● **Work item**
Among the entries below, please repeat exactly and only the lines from the line containing "simp only [Option.getD_some]" to the line containing "hjl hM1 hlt", both lines included.

● **Data**

-- pv_equiv track=rewrite | github.com/JonghyunLEE12/SWEA | 프로그래머스/unrated/135808. 과일 장수/과일 장수.py | solution
-- ===== SOURCE A (Python) =====
-- def solution(k, m, score):
--     answer = 0
--
--     box = []
--     rlt = []
--
--     score.sort(reverse = True)
--
--     def cal(box):
--         min_num = min(box)
--         rlt.append(min_num*len(box))
--
--     for apple in score:
--         if len(box) == m:
--             cal(box)
--             box = [apple]
--         else:
--             box.append(apple)
--
--     if len(box) == m:
--         cal(box)
--
--     answer = sum(rlt)
--     return answer
-- ===== SOURCE B (Python) =====
-- def solution(k, m, score):
--     # Sorts `score` in place (descending), like the original.
--     score.sort(reverse=True)
--     if m <= 0:
--         return 0  # no complete box has a non-positive size
--     return m * sum(score[i] for i in range(m - 1, len(score), m))
-- ===== Notes on version B (the rewrite author's own statement) =====
-- stated objective: simpler
-- what changed: Instead of accumulating boxes in a list and calling min() on each full box, B sorts descending and sums one representative per complete box directly, the element at index m-1, 2m-1, ... (the minimum of each full box of a descending list is its last element), multiplying the sum by m; non-positive m yields 0 complete boxes.
import Mathlib
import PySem

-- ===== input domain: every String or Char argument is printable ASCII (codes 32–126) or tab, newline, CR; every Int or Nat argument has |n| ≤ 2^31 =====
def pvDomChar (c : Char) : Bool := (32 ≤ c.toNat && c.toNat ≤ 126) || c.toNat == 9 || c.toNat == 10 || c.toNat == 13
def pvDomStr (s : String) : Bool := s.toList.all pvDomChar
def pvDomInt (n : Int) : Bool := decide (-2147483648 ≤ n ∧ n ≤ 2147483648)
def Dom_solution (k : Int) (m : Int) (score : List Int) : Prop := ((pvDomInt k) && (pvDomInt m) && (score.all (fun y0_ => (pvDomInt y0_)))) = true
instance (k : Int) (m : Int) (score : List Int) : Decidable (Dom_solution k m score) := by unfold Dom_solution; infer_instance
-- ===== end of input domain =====

-- B replaces A's box-list building and per-box min() calls by a single strided sum over the
-- descending-sorted list (simpler); both Pythons sort `score` in place — the theorems are about
-- the RETURN value (the mutation is identical in A and B).

-- ===== PORT A =====
-- cal(box): rlt.append(min(box) * len(box)).  Python's min([]) raises ValueError; the port
-- returns the .getD default there — that happens only when m = 0, which Pre_solution excludes.
def solutionCal (box : List Int) (rlt : List Int) : List Int :=
  rlt ++ [((PySem.List.min? box (fun x => x)).getD 0) * (box.length : Int)]

-- body of 'for apple in score'; state = (box, rlt)
def solutionStep (m : Int) (st : List Int × List Int) (apple : Int) : List Int × List Int :=
  if (st.1.length : Int) = m then ([apple], solutionCal st.1 st.2)
  else (st.1 ++ [apple], st.2)

def solution (k : Int) (m : Int) (score : List Int) : Int :=
  let sortedScore := PySem.List.sorted score (fun x => x) true
  let st := sortedScore.foldl (solutionStep m) ([], [])
  let rlt := if (st.1.length : Int) = m then solutionCal st.1 st.2 else st.2
  rlt.sum

-- ===== PORT B =====
def solution_alt (k : Int) (m : Int) (score : List Int) : Int :=
  let s := PySem.List.sorted score (fun x => x) true
  if m ≤ 0 then 0
  else m * ((PySem.List.pyRange (m - 1) (s.length : Int) m).map (fun i => PySem.List.pyGetD s i 0)).sum

-- ===== PRECONDITION & SPEC =====
-- Pre_ excludes exactly m = 0, where Python A raises ValueError (min of the empty first box).
def Pre_solution (k : Int) (m : Int) (score : List Int) : Prop := m ≠ 0
instance (k : Int) (m : Int) (score : List Int) : Decidable (Pre_solution k m score) := by unfold Pre_solution; infer_instance

def pvWitness_solution : Int × Int × List Int := (0, 2, [1, 2, 3, 1])

def Spec_solution (k : Int) (m : Int) (score : List Int) (out : Int) : Prop := out = solution_alt k m score
instance (k : Int) (m : Int) (score : List Int) (out : Int) : Decidable (Spec_solution k m score out) := by unfold Spec_solution; infer_instance

-- ===== CLAIM (what is proved, stated in full; the proofs are below) =====
def Claim_equal_solution : Prop := ∀ (k : Int) (m : Int) (score : List Int), Dom_solution k m score → Pre_solution k m score → Spec_solution k m score (solution k m score)

-- ===== LEMMAS AND PROOFS =====

-- While the box is not yet full, the loop only appends to the box.
lemma solution_fill (m : Int) (l : List Int) : ∀ (box rlt : List Int),
    (box.length : Int) + l.length ≤ m →
    l.foldl (solutionStep m) (box, rlt) = (box ++ l, rlt) := by
  induction l with
  | nil => intro box rlt _; simp
  | cons a t ih =>
    intro box rlt h
    simp only [List.length_cons] at h
    push_cast at h
    have hne : ((box.length : Int)) ≠ m := by omega
    simp only [List.foldl_cons, solutionStep, if_neg hne]
    rw [ih (box ++ [a]) rlt (by simp; push_cast; omega)]
    simp

-- For negative m the box never reaches length m.
lemma solution_negfill (m : Int) (hm : m < 0) (l : List Int) : ∀ (box rlt : List Int),
    l.foldl (solutionStep m) (box, rlt) = (box ++ l, rlt) := by
  induction l with
  | nil => intro box rlt; simp
  | cons a t ih =>
    intro box rlt
    have hne : ((box.length : Int)) ≠ m := by omega
    simp only [List.foldl_cons, solutionStep, if_neg hne]
    rw [ih (box ++ [a]) rlt]
    simp

lemma pyRange_pos_nil (a b s : Int) (hs : 0 < s) (h : b ≤ a) :
    PySem.List.pyRange a b s = [] := by
  rw [PySem.List.pyRange_of_pos a b hs]
  simp [show ¬ a < b by omega]

lemma pyRange_pos_cons (a b s : Int) (hs : 0 < s) (h : a < b) :
    PySem.List.pyRange a b s = a :: PySem.List.pyRange (a + s) b s := by
  rw [PySem.List.pyRange_of_pos a b hs, PySem.List.pyRange_of_pos (a + s) b hs, if_pos h]
  by_cases h2 : a + s < b
  · rw [if_pos h2]
    have e1 : (b - a + s - 1) / s = (b - (a + s) + s - 1) / s + 1 := by
      rw [show b - a + s - 1 = (b - (a + s) + s - 1) + 1 * s by ring,
        Int.add_mul_ediv_right _ _ (by omega : s ≠ 0)]
    have hnn : 0 ≤ (b - (a + s) + s - 1) / s := Int.ediv_nonneg (by omega) (by omega)
    rw [e1, show ((b - (a + s) + s - 1) / s + 1).toNat = ((b - (a + s) + s - 1) / s).toNat + 1 by omega]
    rw [List.range_succ_eq_map, List.map_cons, List.map_map]
    refine List.cons_eq_cons.mpr ⟨by simp, ?_⟩
    apply List.map_congr_left
    intro kk _
    simp only [Function.comp_apply, Nat.succ_eq_add_one]
    push_cast
    ring
  · rw [if_neg h2]
    have e1 : (b - a + s - 1) / s = 1 := by
      rw [← PySem.Int.floordiv_eq_ediv_of_pos hs, PySem.Int.floordiv_eq_iff_of_pos hs]
      constructor <;> nlinarith
    rw [e1]
    norm_num

lemma pyRange_pos_shift (a b s : Int) (hs : 0 < s) :
    PySem.List.pyRange (a + s) b s = (PySem.List.pyRange a (b - s) s).map (· + s) := by
  rw [PySem.List.pyRange_of_pos _ _ hs, PySem.List.pyRange_of_pos _ _ hs, List.map_map]
  have hc : (if a + s < b then ((b - (a + s) + s - 1) / s).toNat else 0)
      = (if a < b - s then ((b - s - a + s - 1) / s).toNat else 0) := by
    have e : b - (a + s) + s - 1 = b - s - a + s - 1 := by ring
    rw [e]
    by_cases h2 : a + s < b
    · rw [if_pos h2, if_pos (by omega)]
    · rw [if_neg h2, if_neg (by omega)]
  rw [hc]
  apply List.map_congr_left
  intro k _
  simp only [Function.comp_apply]
  ring

-- (l.drop M).getD j 0 = l.getD (M + j) 0
lemma getD_drop_zero (l : List Int) (M j : Nat) :
    (l.drop M).getD j 0 = l.getD (M + j) 0 := by
  rw [List.getD_eq_getElem?_getD, List.getD_eq_getElem?_getD, List.getElem?_drop]

-- min(box) of a descending list is its last element; here box = l.take M.
lemma min_take_pairwise (l : List Int) (hp : l.Pairwise (fun a b => b ≤ a))
    (M : Nat) (hM : 1 ≤ M) (hlen : M ≤ l.length) :
    ((PySem.List.min? (l.take M) (fun x => x)).getD 0) = l.getD (M - 1) 0 := by
  have htl : (l.take M).length = M := by simp [min_eq_left hlen]
  have hM1 : M - 1 < l.length := by omega
  cases hv : PySem.List.min? (l.take M) (fun x => x) with
  | none =>
      exfalso
      have h0 := (PySem.List.min?_eq_none_iff (l.take M) (fun x => x)).1 hv
      have := congrArg List.length h0
      rw [htl] at this
      simp at this
      omega
  | some v =>
      simp only [Option.getD_some]
      rw [List.getD_eq_getElem l 0 hM1]
      have hvmem := PySem.List.min?_mem hv
      have hvmin := PySem.List.min?_isMin hv
      obtain ⟨j, hj, hjv⟩ := List.getElem_of_mem hvmem
      rw [htl] at hj
      have hjl : j < l.length := by omega
      have hjv' : l[j] = v := by rw [← hjv, List.getElem_take]
      have hx : l[M - 1]'hM1 ∈ l.take M := by
        have hgt : (l.take M)[M - 1]'(by rw [htl]; omega) = l[M - 1]'hM1 := List.getElem_take
        rw [← hgt]
        exact List.getElem_mem _
      refine le_antisymm (hvmin _ hx) ?_
      rcases lt_or_eq_of_le (by omega : j ≤ M - 1) with hlt | heq
      · have hpg := List.pairwise_iff_getElem.1 hp j (M - 1) hjl hM1 hlt
        rw [hjv'] at hpg
        exact hpg
      · subst heq
        exact le_of_eq hjv'

-- Main loop invariant for m ≥ 1 over a descending list.
lemma solution_run (m : Int) (hm : 1 ≤ m) :
    ∀ (n : Nat) (l : List Int), l.length = n → l.Pairwise (fun a b => b ≤ a) →
    ∀ rlt : List Int,
    (if ((l.foldl (solutionStep m) ([], rlt)).1.length : Int) = m
      then solutionCal (l.foldl (solutionStep m) ([], rlt)).1 (l.foldl (solutionStep m) ([], rlt)).2
      else (l.foldl (solutionStep m) ([], rlt)).2).sum
    = rlt.sum + m * ((PySem.List.pyRange (m - 1) (l.length : Int) m).map
        (fun i => PySem.List.pyGetD l i 0)).sum := by
  intro n
  induction n using Nat.strong_induction_on with
  | _ n ih =>
  intro l hlen hp rlt
  by_cases hsmall : (l.length : Int) < m
  · rw [solution_fill m l [] rlt (by simp; omega)]
    have hne : ((([] : List Int) ++ l).length : Int) ≠ m := by simp; omega
    rw [if_neg hne]
    rw [pyRange_pos_nil (m - 1) l.length m (by omega) (by omega)]
    simp
  · rw [not_lt] at hsmall
    set M := m.toNat with hMdef
    have hMm : (M : Int) = m := Int.toNat_of_nonneg (by omega)
    have hM1 : 1 ≤ M := by omega
    have hMle : M ≤ l.length := by omega
    have htl : (l.take M).length = M := by simp [min_eq_left hMle]
    have hmin := min_take_pairwise l hp M hM1 hMle
    have hfold : l.foldl (solutionStep m) ([], rlt)
        = (l.drop M).foldl (solutionStep m) (l.take M, rlt) := by
      conv_lhs => rw [← List.take_append_drop M l]
      rw [List.foldl_append, solution_fill m (l.take M) [] rlt (by rw [htl]; simp; omega)]
      rw [List.nil_append]
    have hg : PySem.List.pyGetD l (m - 1) 0 = l.getD (M - 1) 0 := by
      rw [show (m - 1 : Int) = ((M - 1 : Nat) : Int) by omega, PySem.List.pyGetD_natCast]
    cases hd : l.drop M with
    | nil =>
        have hld : (l.drop M).length = l.length - M := List.length_drop
        rw [hd] at hld
        have hlenM : l.length = M := by simp at hld; omega
        rw [hfold, hd]
        simp only [List.foldl_nil]
        rw [if_pos (by rw [htl, hMm])]
        unfold solutionCal
        rw [List.sum_append, hmin]
        rw [pyRange_pos_cons (m - 1) (l.length : Int) m (by omega) (by omega)]
        rw [pyRange_pos_nil (m - 1 + m) (l.length : Int) m (by omega) (by omega)]
        simp only [List.map_cons, List.map_nil, List.sum_cons, List.sum_nil]
        rw [hg, htl, hMm]
        simp
        ring
    | cons a rest =>
        have hld : (l.drop M).length = l.length - M := List.length_drop
        rw [hd] at hld
        have hstep1 : (a :: rest).foldl (solutionStep m) (l.take M, rlt)
            = rest.foldl (solutionStep m) ([a], solutionCal (l.take M) rlt) := by
          simp only [List.foldl_cons, solutionStep]
          rw [if_pos (by rw [htl, hMm])]
        have hstep2 : rest.foldl (solutionStep m) ([a], solutionCal (l.take M) rlt)
            = (a :: rest).foldl (solutionStep m) ([], solutionCal (l.take M) rlt) := by
          simp only [List.foldl_cons, solutionStep]
          rw [if_neg (by simp; omega)]
          simp
        have hlrest : (a :: rest).length = n - M := by
          rw [hld, hlen]
        have hplt : (a :: rest).Pairwise (fun a b : Int => b ≤ a) := by
          rw [← hd]
          exact List.Pairwise.sublist (List.drop_sublist M l) hp
        have hnlt : n - M < n := by omega
        have ihr := ih (n - M) hnlt (a :: rest) hlrest hplt (solutionCal (l.take M) rlt)
        rw [hfold, hd, hstep1, hstep2, ihr]
        have hsum' : (solutionCal (l.take M) rlt).sum = rlt.sum + m * l.getD (M - 1) 0 := by
          unfold solutionCal
          rw [List.sum_append, hmin, htl, hMm]
          simp
          ring
        have hcast : (((a :: rest).length : Nat) : Int) = (l.length : Int) - m := by
          rw [hlrest, hlen]
          omega
        rw [hcast]
        rw [pyRange_pos_cons (m - 1) (l.length : Int) m (by omega) (by omega)]
        rw [pyRange_pos_shift (m - 1) (l.length : Int) m (by omega)]
        rw [List.map_cons, List.map_map, List.sum_cons]
        have hmap : ((PySem.List.pyRange (m - 1) ((l.length : Int) - m) m).map
              ((fun i => PySem.List.pyGetD l i 0) ∘ (· + m))).sum
            = ((PySem.List.pyRange (m - 1) ((l.length : Int) - m) m).map
              (fun i => PySem.List.pyGetD (a :: rest) i 0)).sum := by
          congr 1
          apply List.map_congr_left
          intro i hi
          have hi0 : 0 ≤ i := by
            have hmem := (PySem.List.mem_pyRange_iff_of_pos (by omega : (0 : Int) < m) i).1 hi
            omega
          simp only [Function.comp_apply]
          rw [← hd]
          rw [show i + m = ((i.toNat + M : Nat) : Int) by omega,
            show i = ((i.toNat : Nat) : Int) by omega]
          rw [PySem.List.pyGetD_natCast, PySem.List.pyGetD_natCast]
          rw [getD_drop_zero, Nat.add_comm]
          have htn : ((i.toNat : Int)).toNat = i.toNat := by omega
          rw [htn]
        rw [hmap, hg, hsum']
        ring

-- ===== VERDICT (by name: the statement is the Claim_ definition above) =====
theorem solution_spec : Claim_equal_solution := by
  intro k m score _ hpre
  unfold Spec_solution solution solution_alt
  set s := PySem.List.sorted score (fun x => x) true with hs
  by_cases hneg : m ≤ 0
  · have hm : m < 0 := lt_of_le_of_ne hneg hpre
    simp only [if_pos hneg]
    rw [solution_negfill m hm s [] []]
    have hne : ((s.length : Nat) : Int) ≠ m := by omega
    simp [hne]
  · have hm : 1 ≤ m := by omega
    have hp : s.Pairwise (fun a b : Int => b ≤ a) :=
      PySem.List.sorted_pairwise_rev score (fun x => x)
    simp only [if_neg hneg]
    have h := solution_run m hm s.length s rfl hp []
    simpa using h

● **Exercise response**
      simp only [Option.getD_some]
      rw [List.getD_eq_getElem l 0 hM1]
      have hvmem := PySem.List.min?_mem hv
      have hvmin := PySem.List.min?_isMin hv
      obtain ⟨j, hj, hjv⟩ := List.getElem_of_mem hvmem
      rw [htl] at hj
      have hjl : j < l.length := by omega
      have hjv' : l[j] = v := by rw [← hjv, List.getElem_take]
      have hx : l[M - 1]'hM1 ∈ l.take M := by
        have hgt : (l.take M)[M - 1]'(by rw [htl]; omega) = l[M - 1]'hM1 := List.getElem_take
        rw [← hgt]
        exact List.getElem_mem _
      refine le_antisymm (hvmin _ hx) ?_
      rcases lt_or_eq_of_le (by omega : j ≤ M - 1) with hlt | heq
      · have hpg := List.pairwise_iff_getElem.1 hp j (M - 1) hjl hM1 hlt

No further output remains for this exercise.